To determine the value of \( f(0) \) such that the function \( f(x) = (x + 1)^{\cot x} \) is continuous at \( x = 0 \), we need to evaluate the limit of \( f(x) \) as \( x \) approaches 0. ### Step-by-Step Solution: 1. **Define the Function**: We start with the function: \[ f(x) = (x + 1)^{\cot x} \] 2. **Set Up the Continuity Condition**: For \( f(x) \) to be continuous at \( x = 0 \), we need: \[ f(0) = \lim_{x \to 0} f(x) \] 3. **Evaluate the Limit**: We need to find: \[ \lim_{x \to 0} (x + 1)^{\cot x} \] As \( x \) approaches 0, \( \cot x \) approaches \( \infty \) since \( \cot x = \frac{\cos x}{\sin x} \) and \( \sin x \) approaches 0. 4. **Identify the Indeterminate Form**: The expression \( (x + 1)^{\cot x} \) approaches \( 1^{\infty} \) as \( x \to 0 \).

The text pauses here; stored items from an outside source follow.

-- characterization of B's result (list long enough)
lemma B_char (names : List String) (h2 : ¬ names.length < 2) :
    looks_like_ab_family_alt names = true ↔ ∃ k, abPA names k ∧ abPB names k := by
  unfold looks_like_ab_family_alt
  rw [if_neg h2]
  simp only [List.any_eq_true]
  constructor
  · rintro ⟨n, hn, hc⟩
    rw [Bool.and_eq_true, Bool.and_eq_true] at hc
    obtain ⟨⟨hend, hlen⟩, hmem⟩ := hc
    have hcA : abCondA n = true := by
      unfold abCondA; rw [Bool.and_eq_true]; exact ⟨hend, hlen⟩
    have hp : abPartnerB n ∈ names := by
      have := (PySem.Set.contains_iff _ _).mp hmem
      exact (PySem.Set.mem_ofList _ _).mp this
    obtain ⟨hcB, hkeq⟩ := abPartnerB_cond n hcA
    exact ⟨abKey n, ⟨n, hn, hcA, rfl⟩, ⟨abPartnerB n, hp, hcB, hkeq⟩⟩
  · rintro ⟨k, ⟨n, hn, hcA, hkA⟩, ⟨m, hm, hcB, hkB⟩⟩
    refine ⟨n, hn, ?_⟩
    rw [Bool.and_eq_true, Bool.and_eq_true]
    obtain ⟨hend, hlen⟩ := (Bool.and_eq_true _ _).mp hcA
    refine ⟨⟨hend, hlen⟩, ?_⟩
    have heq : abPartnerB n = m := by
      apply String.toList_inj.mp
      rw [abPartnerB_toList, abCondB_decomp m hcB, ← abKey_toList]
      rw [hkA, hkB]
    rw [heq]
    exact (PySem.Set.contains_iff _ _).mpr ((PySem.Set.mem_ofList _ _).mpr hm)

-- ===== VERDICT (by name: the statement is the Claim_ definition above) =====
theorem looks_like_ab_family_spec : Claim_equal_looks_like_ab_family := by
  intro names _
  unfold Spec_looks_like_ab_family
  by_cases h2 : names.length < 2
  · unfold looks_like_ab_family looks_like_ab_family_alt
    rw [if_pos h2, if_pos h2]
  · rw [Bool.eq_iff_iff, A_char names h2, B_char names h2]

This is an indeterminate form. 5. **Use the Exponential Limit**: We can rewrite the limit using the exponential function: \[ (x + 1)^{\cot x} = e^{\cot x \cdot \ln(x + 1)} \] Therefore, we need to evaluate: \[ \lim_{x \to 0} \cot x \cdot \ln(x + 1) \] 6. **Simplify \( \cot x \)**: Recall that: \[ \cot x = \frac{\cos x}{\sin x} \] As \( x \to 0 \), we can use the approximation \( \sin x \approx x \) and \( \cos x \approx 1 \): \[ \cot x \approx \frac{1}{x} \] 7. **Evaluate \( \ln(x + 1) \)**: Using the Taylor expansion for \( \ln(1 + x) \) around \( x = 0 \): \[ \ln(x + 1) \approx x \quad \text{as } x \to 0 \] 8. **Combine the Results**: Thus, we have: \[ \cot x \cdot \ln(x + 1) \approx \frac{1}{x} \cdot x = 1 \] 9. **Final Limit Calculation**: Therefore: \[ \lim_{x \to 0} \cot x \cdot \ln(x + 1) = 1 \] Hence: \[ \lim_{x \to 0} e^{\cot x \cdot \ln(x + 1)} = e^1 = e \] 10. **Conclusion**: Therefore, for \( f(x) \) to be continuous at \( x = 0 \), we must define: \[ f(0) = e \] ### Final Answer: \[ f(0) \text{ must be defined as } e. \]